MATERIAL PROVIDED section start
theorem pv_mem_U_right (x : Option Int) (l : List (Option Int)) :
    ∀ s : List (Option Int), x ∈ l → x ∈ l.foldl PySem.Set.add s := by
  induction l with
  | nil => intro s h; cases h
  | cons a t ih =>
    intro s h
    rcases List.mem_cons.mp h with rfl | hx
    · exact pv_mem_U_left x t _ ((PySem.Set.mem_add s x x).mpr (Or.inr rfl))
    · exact ih _ hx

theorem pv_U_add (acc s : List (Option Int)) (x : Option Int) :
    List.foldl PySem.Set.add acc (PySem.Set.add s x)
      = PySem.Set.add (List.foldl PySem.Set.add acc s) x := by
  by_cases h : x ∈ s
  · rw [pv_add_of_mem h, pv_add_of_mem (pv_mem_U_right x s acc h)]
  · rw [pv_add_of_not_mem h, List.foldl_append]
    rfl

theorem pv_U_act (l : List (Option Int)) :
    ∀ s acc : List (Option Int),
    List.foldl PySem.Set.add acc (List.foldl PySem.Set.add s l)
      = List.foldl PySem.Set.add (List.foldl PySem.Set.add acc s) l := by
  induction l with
  | nil => intro s acc; rfl
  | cons x xs ih =>
    intro s acc
    show List.foldl PySem.Set.add acc (List.foldl PySem.Set.add (PySem.Set.add s x) xs) = _
    rw [ih (PySem.Set.add s x) acc, pv_U_add]
    rfl

-- dedup idempotence: folding a deduplicated sequence adds the same elements
theorem pv_U_dedup (s acc : List (Option Int)) :
    List.foldl PySem.Set.add acc (List.foldl PySem.Set.add [] s)
      = List.foldl PySem.Set.add acc s := by
  rw [pv_U_act s [] acc]
  rfl

-- ---- lookup / keys ----

theorem pv_lookup_mem_keys {l : List (Int × List (Option Int))} {k : Int}
    (h : (List.lookup k l).isSome) : k ∈ l.map Prod.fst := by
  induction l with
  | nil => simp [List.lookup] at h
  | cons a t ih =>
    rw [List.map_cons]
    by_cases hk : k = a.1
    · simp [hk]
    · have hb : (k == a.1) = false := beq_eq_false_iff_ne.mpr hk
      rw [List.lookup, hb] at h
      exact List.mem_cons_of_mem _ (ih h)

-- ---- fuel monotonicity of A ----

theorem pv_monoA (se : List (String × List (List (String × String)))) (rc : List (Int × List (Option Int))) (sw : List String) :
    ∀ f : Nat,
      (∀ sid S, pvGoA se rc sw f sid = some S → pvGoA se rc sw (f+1) sid = some S) ∧
      (∀ ids acc S, pvGoAList se rc sw f ids acc = some S → pvGoAList se rc sw (f+1) ids acc = some S) := by
  intro f
  induction f with
  | zero =>
    have hnode : ∀ sid S, pvGoA se rc sw 0 sid = some S → pvGoA se rc sw 1 sid = some S := by
      intro sid S h; simp [pvGoA] at h
    refine ⟨hnode, ?_⟩
    intro ids
    induction ids with
    | nil => intro acc S h; simp only [pvGoAList] at h ⊢; exact h
    | cons e xs ih =>
      intro acc S h
      cases e with
      | none => simp only [pvGoAList] at h ⊢; exact ih _ _ h
      | some j =>
        simp only [pvGoAList] at h ⊢
        cases hst : pvStop? se sw j with
        | none => rw [hst] at h; simp at h
        | some b =>
          cases b with
          | false =>
            rw [hst] at h; dsimp only at h ⊢
            exact ih _ _ h
          | true =>
            rw [hst] at h; dsimp only at h ⊢
            cases hA : pvGoA se rc sw 0 j with
            | none => rw [hA] at h; simp at h
            | some Sj =>
              rw [hA] at h; dsimp only at h
              rw [hnode j Sj hA]; dsimp only
              exact ih _ _ h
  | succ f ihf =>
    have hnode : ∀ sid S, pvGoA se rc sw (f+1) sid = some S → pvGoA se rc sw (f+2) sid = some S := by
      intro sid S h
      simp only [pvGoA] at h ⊢
      cases hl : List.lookup sid rc with
      | none => rw [hl] at h; dsimp only at h ⊢; exact h
      | some ids => rw [hl] at h; dsimp only at h ⊢; exact ihf.2 ids [] S h
    refine ⟨hnode, ?_⟩
    intro ids
    induction ids with
    | nil => intro acc S h; simp only [pvGoAList] at h ⊢; exact h
    | cons e xs ih =>
      intro acc S h
      cases e with
      | none => simp only [pvGoAList] at h ⊢; exact ih _ _ h
      | some j =>
        simp only [pvGoAList] at h ⊢
        cases hst : pvStop? se sw j with
        | none => rw [hst] at h; simp at h
        | some b =>
          cases b with
          | false =>
            rw [hst] at h; dsimp only at h ⊢
            exact ih _ _ h
          | true =>
            rw [hst] at h; dsimp only at h ⊢
            cases hA : pvGoA se rc sw (f+1) j with
            | none => rw [hA] at h; simp at h
            | some Sj =>
              rw [hA] at h; dsimp only at h
              rw [hnode j Sj hA]; dsimp only
              exact ih _ _ h
theorem pv_combine (a b : List Char) (ha : pvClean a) (hb : pvClean b) :
    PySem.Chars.strip (a ++ ' ' :: b) =
      if a.isEmpty then b else if b.isEmpty then a else a ++ ' ' :: b := by
  cases a with
  | nil =>
    simp only [List.nil_append, List.isEmpty_nil, if_true]
    show PySem.Chars.strip (' ' :: b) = b
    unfold PySem.Chars.strip
    rw [show PySem.Chars.lstrip (' ' :: b) = PySem.Chars.lstrip b from by
      simp [PySem.Chars.lstrip, show PySem.Chars.isspace ' ' = true from rfl]]
    rw [pv_lstrip_eq_self b hb.1, pv_rstrip_eq_self b hb.2]
  | cons a0 a' =>
    have hhead : ∀ c, ((a0 :: a') ++ ' ' :: b).head? = some c → PySem.Chars.isspace c = false := by
      intro c hc
      simp only [List.cons_append, List.head?_cons, Option.some_inj] at hc
      exact ha.1 c (by rw [← hc]; rfl)
    unfold PySem.Chars.strip
    rw [pv_lstrip_eq_self _ hhead]
    cases b with
    | nil =>
      simp only [List.isEmpty_cons, Bool.false_eq_true, if_false, List.isEmpty_nil, if_true]
      unfold PySem.Chars.rstrip
      rw [List.reverse_append]
      simp only [List.reverse_cons, List.reverse_nil, List.nil_append, List.singleton_append]
      rw [List.dropWhile_cons, show PySem.Chars.isspace ' ' = true from rfl]
      simp only [if_true]
      rw [← List.reverse_cons]
      rw [pv_dropWhile_eq_self (a0 :: a').reverse
        (by intro c hc; exact ha.2 c (by rwa [List.head?_reverse] at hc))]
      simp
    | cons b0 b' =>
      simp only [List.isEmpty_cons, Bool.false_eq_true, if_false]
      apply pv_rstrip_eq_self
      intro c hc
      rw [List.getLast?_append_of_ne_nil _ (by simp), List.getLast?_cons_cons] at hc
      exact hb.2 c hc

def pvJoinSp : List (List Char) → List Char
  | [] => []
  | [p] => p
  | p :: q :: r => p ++ ' ' :: pvJoinSp (q :: r)

theorem pvJoinSp_eq_join (ps : List (List Char)) :
    PySem.Chars.join [' '] ps = pvJoinSp ps := by
  induction ps with
  | nil => rfl
  | cons p ps ih =>
    cases ps with
    | nil => simp [PySem.Chars.join, List.intercalate, pvJoinSp]
    | cons q r =>
      rw [show pvJoinSp (p :: q :: r) = p ++ ' ' :: pvJoinSp (q :: r) from rfl, ← ih]
      simp [PySem.Chars.join, List.intercalate, List.intersperse]

theorem pvJoinSp_ne_nil (F : List (List Char)) (hne : ∀ p ∈ F, p ≠ []) (h : F ≠ []) :
    pvJoinSp F ≠ [] := by
  cases F with
  | nil => exact absurd rfl h
  | cons p F' =>
    cases F' with
    | nil => exact hne p (by simp)
    | cons q r =>
      show p ++ ' ' :: pvJoinSp (q :: r) ≠ []
      simp

theorem pvClean_joinSp (F : List (List Char)) (h : ∀ p ∈ F, pvClean p ∧ p ≠ []) :
    pvClean (pvJoinSp F) := by
  induction F with
  | nil => exact ⟨by intro c hc; simp [pvJoinSp] at hc, by intro c hc; simp [pvJoinSp] at hc⟩
  | cons p F' ih =>
    cases F' with
    | nil => exact (h p (by simp)).1
    | cons q r =>
      have hp := h p (by simp)
      have hrest : ∀ x ∈ q :: r, pvClean x ∧ x ≠ [] := by
        intro x hx; exact h x (by simp [hx])
      have ihc := ih hrest
      have hne : pvJoinSp (q :: r) ≠ [] :=
        pvJoinSp_ne_nil _ (fun x hx => (hrest x hx).2) (by simp)
      constructor
      · intro c hc
        show _
        rw [show pvJoinSp (p :: q :: r) = p ++ ' ' :: pvJoinSp (q :: r) from rfl] at hc
        cases hpc : p with
        | nil => exact absurd hpc hp.2
        | cons p0 p'' =>
          rw [hpc] at hc
          simp only [List.cons_append, List.head?_cons, Option.some_inj] at hc
          exact hp.1.1 c (by rw [hpc, List.head?_cons, hc])
      · intro c hc
        rw [show pvJoinSp (p :: q :: r) = p ++ ' ' :: pvJoinSp (q :: r) from rfl] at hc
        rw [List.getLast?_append_of_ne_nil _ (by simp)] at hc
        obtain ⟨j0, j', hj⟩ : ∃ j0 j', pvJoinSp (q :: r) = j0 :: j' := by
          cases hj : pvJoinSp (q :: r) with
          | nil => exact absurd hj hne
          | cons j0 j' => exact ⟨j0, j', rfl⟩
        rw [hj, List.getLast?_cons_cons] at hc
        exact ihc.2 c (by rw [hj]; exact hc)

theorem pvJoinSp_append_singleton (F : List (List Char)) (x : List Char) (h : F ≠ []) :
    pvJoinSp (F ++ [x]) = pvJoinSp F ++ ' ' :: x := by
  induction F with
  | nil => exact absurd rfl h
  | cons p F' ih =>
    cases F' with
    | nil => rfl
    | cons q r =>
      show p ++ ' ' :: pvJoinSp ((q :: r) ++ [x]) = (p ++ ' ' :: pvJoinSp (q :: r)) ++ ' ' :: x
      rw [ih (by simp)]
      simp

def pvPiece (x : List Char) : List (List Char) := if x.isEmpty then [] else [x]

theorem pvPiece_clean (x : List Char) (hx : pvClean x) :
    ∀ p ∈ pvPiece x, pvClean p ∧ p ≠ [] := by
  intro p hp
  unfold pvPiece at hp
  split at hp
  · simp at hp
  · next hx2 =>
    simp only [List.mem_singleton] at hp
    subst hp
    exact ⟨hx, by simpa [List.isEmpty_iff] using hx2⟩

def pvTxtStep (c t : List Char) : List Char :=
  PySem.Chars.strip (PySem.Chars.join [' '] [PySem.Chars.strip c, PySem.Chars.strip t])

theorem pvTxtStep_joinSp (x t : List Char) (hx : pvClean x) :
    pvTxtStep x t = pvJoinSp (pvPiece x ++ pvPiece (PySem.Chars.strip t)) := by
  unfold pvTxtStep
  rw [pvJoinSp_eq_join]
  rw [show pvJoinSp [PySem.Chars.strip x, PySem.Chars.strip t] =
    PySem.Chars.strip x ++ ' ' :: PySem.Chars.strip t from rfl]
  rw [pv_strip_eq_self x hx]
  rw [pv_combine x (PySem.Chars.strip t) hx (pv_clean_strip t)]
  unfold pvPiece
  by_cases hxe : x.isEmpty = true
  · by_cases hte : (PySem.Chars.strip t).isEmpty = true
    · rw [if_pos hxe, if_pos hxe, if_pos hte, List.isEmpty_iff.mp hte]; rfl
    · rw [if_pos hxe, if_pos hxe, if_neg hte]; rfl
  · by_cases hte : (PySem.Chars.strip t).isEmpty = true
    · rw [if_neg hxe, if_neg hxe, if_pos hte, if_pos hte, List.append_nil]; rfl
    · rw [if_neg hxe, if_neg hxe, if_neg hte, if_neg hte]; rfl

theorem pvFilter_cons (x : List Char) (l : List (List Char)) :
    (x :: l).filter (fun p => !p.isEmpty) = pvPiece x ++ l.filter (fun p => !p.isEmpty) := by
  rw [List.filter_cons]; unfold pvPiece
  cases hx : x.isEmpty <;> simp
-- pv_equiv track=rewrite | github.com/kelano/BrickDNN | dataset/dataset.py | get_batch_indices
-- ===== SOURCE A (Python) =====
-- def get_batch_indices(batch_size, length):
--     batches = []
--     if length == 0:
--         return batches
--     start = 0
--     end = min(length, start + batch_size)
--     while start != end:
--         if end - start == batch_size:
--             batches.append([start, end])
--         start = end
--         end = min(length, start + batch_size)
--     return batches
-- ===== SOURCE B (Python) =====
-- def get_batch_indices(batch_size, length):
--     if batch_size <= 0:
--         return []
--     n = length // batch_size
--     return [[i * batch_size, (i + 1) * batch_size] for i in range(n)]
-- ===== Notes on version B (the rewrite author's own statement) =====
-- stated objective: simpler
-- what changed: Replaces A's two-pointer while loop (start/end with min() recomputation and a full-batch check) by computing the number of full batches n = length // batch_size up front and emitting [[i*b,(i+1)*b] for i in range(n)].
import Mathlib
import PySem

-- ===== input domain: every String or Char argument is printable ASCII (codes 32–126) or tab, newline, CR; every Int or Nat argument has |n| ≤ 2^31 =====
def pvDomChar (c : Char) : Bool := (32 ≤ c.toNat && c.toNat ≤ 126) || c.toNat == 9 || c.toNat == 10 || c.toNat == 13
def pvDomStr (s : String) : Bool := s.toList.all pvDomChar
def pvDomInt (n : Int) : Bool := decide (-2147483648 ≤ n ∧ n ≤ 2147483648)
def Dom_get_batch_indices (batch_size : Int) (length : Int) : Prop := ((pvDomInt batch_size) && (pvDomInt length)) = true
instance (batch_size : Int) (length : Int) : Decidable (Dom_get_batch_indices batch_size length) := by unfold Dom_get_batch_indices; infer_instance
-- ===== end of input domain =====

-- B replaces A's two-pointer while loop by computing n = length // batch_size and emitting the n full-batch pairs directly (objective: simpler).

-- ===== PORT A =====
-- A's while loop, with fuel (length.toNat + 1 bounds the iteration count whenever the loop terminates on Pre_).
def gbiLoopA (batch_size length : Int) : Nat → List (List Int) → Int → Int → List (List Int)
  | 0, batches, _, _ => batches
  | fuel + 1, batches, start, en =>
    if start = en then batches
    else
      let batches' := if en - start = batch_size then batches ++ [[start, en]] else batches
      let start' := en
      let en' := min length (start' + batch_size)
      gbiLoopA batch_size length fuel batches' start' en'

def get_batch_indices (batch_size : Int) (length : Int) : List (List Int) :=
  if length = 0 then []
  else gbiLoopA batch_size length (length.toNat + 1) [] 0 (min length (0 + batch_size))

-- ===== PORT B =====
def get_batch_indices_alt (batch_size : Int) (length : Int) : List (List Int) :=
  if batch_size ≤ 0 then []
  else (PySem.List.pyRange 0 (PySem.Int.floordiv length batch_size) 1).map
        (fun i => [i * batch_size, (i + 1) * batch_size])

-- ===== PRECONDITION & SPEC =====
-- Pre_ excludes batch_size < 0 with length ≠ 0, on which A's while loop never terminates (start drifts to -∞).
def Pre_get_batch_indices (batch_size : Int) (length : Int) : Prop := 0 ≤ batch_size ∨ length = 0
instance (batch_size : Int) (length : Int) : Decidable (Pre_get_batch_indices batch_size length) := by unfold Pre_get_batch_indices; infer_instance
def pvWitness_get_batch_indices : Int × Int := (3, 10)

def Spec_get_batch_indices (batch_size : Int) (length : Int) (out : List (List Int)) : Prop := out = get_batch_indices_alt batch_size length
instance (batch_size : Int) (length : Int) (out : List (List Int)) : Decidable (Spec_get_batch_indices batch_size length out) := by unfold Spec_get_batch_indices; infer_instance

-- ===== CLAIM (what is proved, stated in full; the proofs are below) =====
def Claim_equal_get_batch_indices : Prop := ∀ (batch_size : Int) (length : Int), Dom_get_batch_indices batch_size length → Pre_get_batch_indices batch_size length → Spec_get_batch_indices batch_size length (get_batch_indices batch_size length)

-- ===== LEMMAS AND PROOFS =====

-- Main loop invariant for the positive-batch case: starting at start = k*b with acc accumulated,
-- the loop appends exactly the full batches k, k+1, …, length//b - 1.
theorem gbiLoopA_spec (b length : Int) (hb : 0 < b) :
    ∀ (fuel : Nat) (k : Int) (acc : List (List Int)),
      0 ≤ k → k * b ≤ length → (length - k * b).toNat < fuel →
      gbiLoopA b length fuel acc (k * b) (min length (k * b + b)) =
        acc ++ (PySem.List.pyRange k (PySem.Int.floordiv length b) 1).map
          (fun i => [i * b, (i + 1) * b]) := by
  intro fuel
  induction fuel with
  | zero => intro k acc _ _ hf; omega
  | succ fuel ih =>
    intro k acc hk hkb hf
    by_cases hstop : k * b = min length (k * b + b)
    · -- loop exit: min length (k*b+b) = k*b, so length = k*b (since b > 0)
      have hlen : length = k * b := by omega
      have hdiv : PySem.Int.floordiv length b = k := by
        rw [PySem.Int.floordiv_eq_iff_of_pos hb]
        constructor
        · omega
        · nlinarith
      simp [gbiLoopA, ← hstop, hdiv, PySem.List.pyRange_one_eq_nil (le_refl k)]
    · by_cases hfull : k * b + b ≤ length
      · -- full batch: end = k*b + b, append, recurse at k+1
        have hen : min length (k * b + b) = k * b + b := by omega
        have hne : k * b ≠ min length (k * b + b) := hstop
        have e1 : length - (k + 1) * b = length - k * b - b := by ring
        have e2 : k * b + b ≤ length := hfull
        have hrec := ih (k + 1) (acc ++ [[k * b, k * b + b]]) (by omega)
          (by omega) (by omega)
        have hdivlt : k < PySem.Int.floordiv length b := by
          have := (PySem.Int.le_floordiv_iff_mul_le (a := length) (b := b) (q := k + 1) hb).mpr
            (by nlinarith)
          omega
        rw [PySem.List.pyRange_one_cons hdivlt]
        simp only [gbiLoopA, hen, if_neg (by omega : ¬ (k * b = k * b + b))]
        have harith : k * b + b - k * b = b := by ring
        rw [if_pos harith]
        have e3 : (k + 1) * b = k * b + b := by ring
        rw [e3] at hrec
        rw [hrec]
        simp [e3, List.append_assoc]
      · -- partial tail: end = length, no append, next iteration exits
        have hen : min length (k * b + b) = length := by omega
        have hlt : k * b < length := by omega
        have hdiv : PySem.Int.floordiv length b = k := by
          rw [PySem.Int.floordiv_eq_iff_of_pos hb]
          constructor
          · exact hkb
          · nlinarith
        have hnotfull : ¬ (length - k * b = b) := by omega
        obtain ⟨fuel', rfl⟩ : ∃ f, fuel = f + 1 := ⟨fuel - 1, by omega⟩
        simp [gbiLoopA, hen, hnotfull,
          PySem.List.pyRange_one_eq_nil (le_refl k), hdiv,
          show min length (length + b) = length by omega]

-- ===== VERDICT (by name: the statement is the Claim_ definition above) =====
theorem get_batch_indices_spec : Claim_equal_get_batch_indices := by
  intro b length _ hpre
  unfold Spec_get_batch_indices get_batch_indices get_batch_indices_alt
  by_cases hlen0 : length = 0
  · subst hlen0
    rw [if_pos rfl]
    by_cases hb : b ≤ 0
    · rw [if_pos hb]
    · rw [if_neg hb]
      have h0 : PySem.Int.floordiv 0 b = 0 := by
        rw [PySem.Int.floordiv_eq_iff_of_pos (by omega)]
        constructor <;> nlinarith [lt_of_not_ge hb]
      rw [h0, PySem.List.pyRange_one_eq_nil (le_refl 0)]
      simp
  · have hb : 0 ≤ b := by rcases hpre with h | h; exacts [h, absurd h hlen0]
    rcases lt_or_eq_of_le hb with hb | hb0
    · -- 0 < b
      rw [if_neg hlen0, if_neg (by omega : ¬ b ≤ 0)]
      by_cases hneg : length < 0
      · -- loop: one iteration (fuel = 1), no append, exit; B: empty range
        have ht : length.toNat = 0 := by omega
        have hmin : min length (0 + b) = length := by omega
        have hnil : PySem.List.pyRange 0 (PySem.Int.floordiv length b) 1 = [] := by
          apply PySem.List.pyRange_one_eq_nil
          have : PySem.Int.floordiv length b < 0 :=
            (PySem.Int.floordiv_lt_iff_lt_mul hb).mpr (by omega)
          omega
        rw [ht, hnil]
        simp [gbiLoopA]
        omega
      · have hpos : 0 < length := by omega
        have hmain := gbiLoopA_spec b length hb (length.toNat + 1) 0 [] (le_refl 0)
          (by omega) (by omega)
        simp only [zero_mul, zero_add, List.nil_append] at hmain
        rw [zero_add, hmain]
    · -- b = 0
      subst hb0
      rw [if_neg hlen0, if_pos (le_refl 0)]
      by_cases hlp : 0 < length
      · simp [gbiLoopA]
        exact fun h => absurd h (by omega)
      · have ht : length.toNat = 0 := by omega
        rw [ht]
        simp [gbiLoopA]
MATERIAL PROVIDED section end
Begin at the line above that has "hxe, if_neg hte]; rfl" and stop after the line that has "cases hx : x.isEmpty <;> simp", copying each line exactly and adding nothing else.

    · rw [if_pos hxe, if_pos hxe, if_neg hte]; rfl
  · by_cases hte : (PySem.Chars.strip t).isEmpty = true
    · rw [if_neg hxe, if_neg hxe, if_pos hte, if_pos hte, List.append_nil]; rfl
    · rw [if_neg hxe, if_neg hxe, if_neg hte, if_neg hte]; rfl

theorem pvFilter_cons (x : List Char) (l : List (List Char)) :
    (x :: l).filter (fun p => !p.isEmpty) = pvPiece x ++ l.filter (fun p => !p.isEmpty) := by
  rw [List.filter_cons]; unfold pvPiece
  cases hx : x.isEmpty <;> simp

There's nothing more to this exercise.